----- TASK DATA
-- pv_equiv track=rewrite | github.com/Jason003/interview | intuit/courses.py | courseHelper
-- ===== SOURCE A (Python) =====
-- import collections
--
-- def courseHelper(coursesRelation):
--     # time: O(V! + E) space: O(V + E)
--     allCourses = set()
--     pre = collections.defaultdict(set)
--     is_pre = collections.defaultdict(set)
--     for i, j in coursesRelation:
--         allCourses.add(i)
--         allCourses.add(j)
--         is_pre[j].add(i)
--         pre[i].add(j)
--
--     res = set()
--
--     def dfs(path, seen, course):
--         if len(path) == len(allCourses):
--             res.add(tuple(path))
--             return
--         if course in seen or pre[course]:
--             return
--         mark = set()
--         for i in is_pre[course]:
--             pre[i].discard(course)
--             mark.add(i)
--         for i in allCourses - seen:
--             dfs(path + [course], seen | {course}, i)
--         for i in mark:
--             pre[i].add(course)
--
--     for i in allCourses:
--         dfs([], set(), i)
--
--     return res
-- ===== SOURCE B (Python) =====
-- import collections
--
-- def courseHelper(coursesRelation):
--     node_set = set()
--     prereqs = collections.defaultdict(set)
--     dependents = collections.defaultdict(set)
--     for i, j in coursesRelation:
--         node_set.add(i)
--         node_set.add(j)
--         prereqs[i].add(j)
--         dependents[j].add(i)
--     indeg = {v: len(prereqs[v]) for v in node_set}
--     n = len(node_set)
--     res = set()
--     path = []
--     taken = set()
--
--     def backtrack(rest):
--         if len(path) == n:
--             res.add(tuple(path))
--             return
--         for v in rest:
--             if v in taken or indeg[v] != 0:
--                 continue
--             cands = node_set - taken
--             taken.add(v)
--             path.append(v)
--             for d in dependents[v]:
--                 indeg[d] -= 1
--             backtrack(cands)
--             for d in dependents[v]:
--                 indeg[d] += 1
--             path.pop()
--             taken.discard(v)
--
--     if node_set:
--         backtrack(node_set)
--     return res
-- ===== Notes on version B (the rewrite author's own statement) =====
-- stated objective: alternative
-- what changed: Replaces A's per-candidate DFS that copies path/seen into fresh sets at every probe and tracks remaining-prerequisite SETS mutated and restored through an inverse-edge dict, by all-topological-sorts backtracking on integer in-degree counters with one in-place path/taken state (the remaining-course frontier is still enumerated from the same set objects, so the result set is built in the same order).
import Mathlib
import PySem

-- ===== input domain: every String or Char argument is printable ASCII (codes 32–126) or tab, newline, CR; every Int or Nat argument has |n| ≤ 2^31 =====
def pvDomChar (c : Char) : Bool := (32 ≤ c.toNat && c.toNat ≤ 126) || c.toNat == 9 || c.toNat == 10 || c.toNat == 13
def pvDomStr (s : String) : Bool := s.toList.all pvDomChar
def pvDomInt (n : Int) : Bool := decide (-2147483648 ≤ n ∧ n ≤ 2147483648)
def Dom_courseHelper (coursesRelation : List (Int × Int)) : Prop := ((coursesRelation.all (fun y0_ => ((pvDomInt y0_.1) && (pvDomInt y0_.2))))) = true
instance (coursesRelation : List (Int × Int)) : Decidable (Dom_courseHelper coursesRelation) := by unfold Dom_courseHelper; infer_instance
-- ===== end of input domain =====

-- B replaces A's copy-heavy DFS over every unvisited course (availability kept as mutable
-- remaining-prerequisite SETS, undone via an inverse-edge dict) by all-topological-sorts
-- backtracking on integer in-degree counters with one in-place path/taken state; it
-- enumerates the remaining-course frontier from the same set objects A iterates, so it
-- builds the same result set in the same order.  The return value is a Python set: its
-- membership is independent of Python's set iteration order, and the ports hold it in
-- first-insertion order.

-- ===== PORT A =====
-- A's inner `dfs` and its `for i in allCourses - seen` loop, as mutual fuel recursion.
-- Fuel is a totality device only: each nested dfs call decreases it by exactly 1, the
-- nesting depth is at most len(allCourses), and the port starts with len(allCourses)+1,
-- so the fuel-0 branch is never reached.  `pre[course]` truthiness is `!….isEmpty`;
-- defaultdict reads are `getD … Set.empty` (defaultdict's silent insertion of an empty
-- value on read never changes a later lookup, so values are tracked, keys are not).
mutual
def pvDfsA (ac : List Int) (isP : PySem.Dict Int (PySem.Set Int)) :
    Nat → PySem.Dict Int (PySem.Set Int) → PySem.Set (List Int) → List Int → PySem.Set Int → Int →
      PySem.Dict Int (PySem.Set Int) × PySem.Set (List Int)
  | 0, P, res, _, _, _ => (P, res)
  | Nat.succ f, P, res, path, seen, course =>
      if path.length = ac.length then (P, PySem.Set.add res path)
      else if PySem.Set.contains seen course || !(PySem.Dict.getD P course PySem.Set.empty).isEmpty then
        (P, res)
      else
        -- mark = is_pre[course]; for i in mark: pre[i].discard(course)
        let mark : List Int := PySem.Dict.getD isP course PySem.Set.empty
        let P1 := mark.foldl (fun d i => PySem.Dict.modify d i PySem.Set.empty
          (fun s => PySem.Set.discard s course)) P
        let pr := pvLoopA ac isP f P1 res (path ++ [course]) (PySem.Set.add seen course)
          (PySem.Set.diff ac seen)
        -- for i in mark: pre[i].add(course)
        let P3 := mark.foldl (fun d i => PySem.Dict.modify d i PySem.Set.empty
          (fun s => PySem.Set.add s course)) pr.1
        (P3, pr.2)
  termination_by f _ _ _ _ _ => (f, 0)

def pvLoopA (ac : List Int) (isP : PySem.Dict Int (PySem.Set Int)) :
    Nat → PySem.Dict Int (PySem.Set Int) → PySem.Set (List Int) → List Int → PySem.Set Int → List Int →
      PySem.Dict Int (PySem.Set Int) × PySem.Set (List Int)
  | _, P, res, _, _, [] => (P, res)
  | f, P, res, path, seen, c :: cs =>
      let pr := pvDfsA ac isP f P res path seen c
      pvLoopA ac isP f pr.1 pr.2 path seen cs
  termination_by f _ _ _ _ cs => (f, cs.length + 1)
end

-- for i, j in coursesRelation: allCourses.add(i); allCourses.add(j);
--                              pre[i].add(j); is_pre[j].add(i)   (independent updates)
-- then: for i in allCourses: dfs([], set(), i); return res
def courseHelper (coursesRelation : List (Int × Int)) : List (List Int) :=
  let b := coursesRelation.foldl (fun st e =>
      (PySem.Set.add (PySem.Set.add st.1 e.1) e.2,
       PySem.Dict.modify st.2.1 e.1 PySem.Set.empty (fun s => PySem.Set.add s e.2),
       PySem.Dict.modify st.2.2 e.2 PySem.Set.empty (fun s => PySem.Set.add s e.1)))
    (PySem.Set.empty, PySem.Dict.empty, PySem.Dict.empty)
  let allCourses := b.1
  let r := allCourses.foldl (fun st i =>
      pvDfsA allCourses b.2.2 (allCourses.length + 1) st.1 st.2 [] PySem.Set.empty i)
    (b.2.1, PySem.Set.empty)
  r.2

-- ===== PORT B =====
-- B's `backtrack(rest)` and its `for v in rest` loop, as mutual fuel recursion (fuel is
-- the same totality device as in port A; the fuel-0 branch is unreachable from n+1).
-- `rest` is the remaining-course frontier handed down by the caller; `cands` is the
-- frontier computed for the children (`node_set - taken`, before v is marked taken).
-- `indeg[d] -= 1` / `+= 1` act on keys that are always present (every dependent is a
-- node), so `modify … 0` computes exactly the Python update.
mutual
def pvBtB (nodes : List Int) (dep : PySem.Dict Int (PySem.Set Int)) (n : Nat) :
    Nat → PySem.Dict Int Int → PySem.Set (List Int) → List Int → PySem.Set Int → List Int →
      PySem.Dict Int Int × PySem.Set (List Int)
  | 0, G, res, _, _, _ => (G, res)
  | Nat.succ f, G, res, path, taken, rest =>
      if path.length = n then (G, PySem.Set.add res path)
      else pvLoopB nodes dep n f G res path taken rest
  termination_by f _ _ _ _ _ => (f, 0)

def pvLoopB (nodes : List Int) (dep : PySem.Dict Int (PySem.Set Int)) (n : Nat) :
    Nat → PySem.Dict Int Int → PySem.Set (List Int) → List Int → PySem.Set Int → List Int →
      PySem.Dict Int Int × PySem.Set (List Int)
  | _, G, res, _, _, [] => (G, res)
  | f, G, res, path, taken, v :: vs =>
      if PySem.Set.contains taken v || !(PySem.Dict.getD G v 0 == 0) then
        pvLoopB nodes dep n f G res path taken vs
      else
        let cands : List Int := PySem.Set.diff nodes taken
        let ds : List Int := PySem.Dict.getD dep v PySem.Set.empty
        let G1 := ds.foldl (fun g d => PySem.Dict.modify g d 0 (fun x => x - 1)) G
        let pr := pvBtB nodes dep n f G1 res (path ++ [v]) (PySem.Set.add taken v) cands
        let G3 := ds.foldl (fun g d => PySem.Dict.modify g d 0 (fun x => x + 1)) pr.1
        pvLoopB nodes dep n f G3 pr.2 path taken vs
  termination_by f _ _ _ _ vs => (f, vs.length + 1)
end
----------
-- ASSIGNMENT --
Run a filter over the data above and keep each line that contains the word "pvLoopA".

-- ANSWER TO THIS TASK --
        let pr := pvLoopA ac isP f P1 res (path ++ [course]) (PySem.Set.add seen course)
def pvLoopA (ac : List Int) (isP : PySem.Dict Int (PySem.Set Int)) :
      pvLoopA ac isP f pr.1 pr.2 path seen cs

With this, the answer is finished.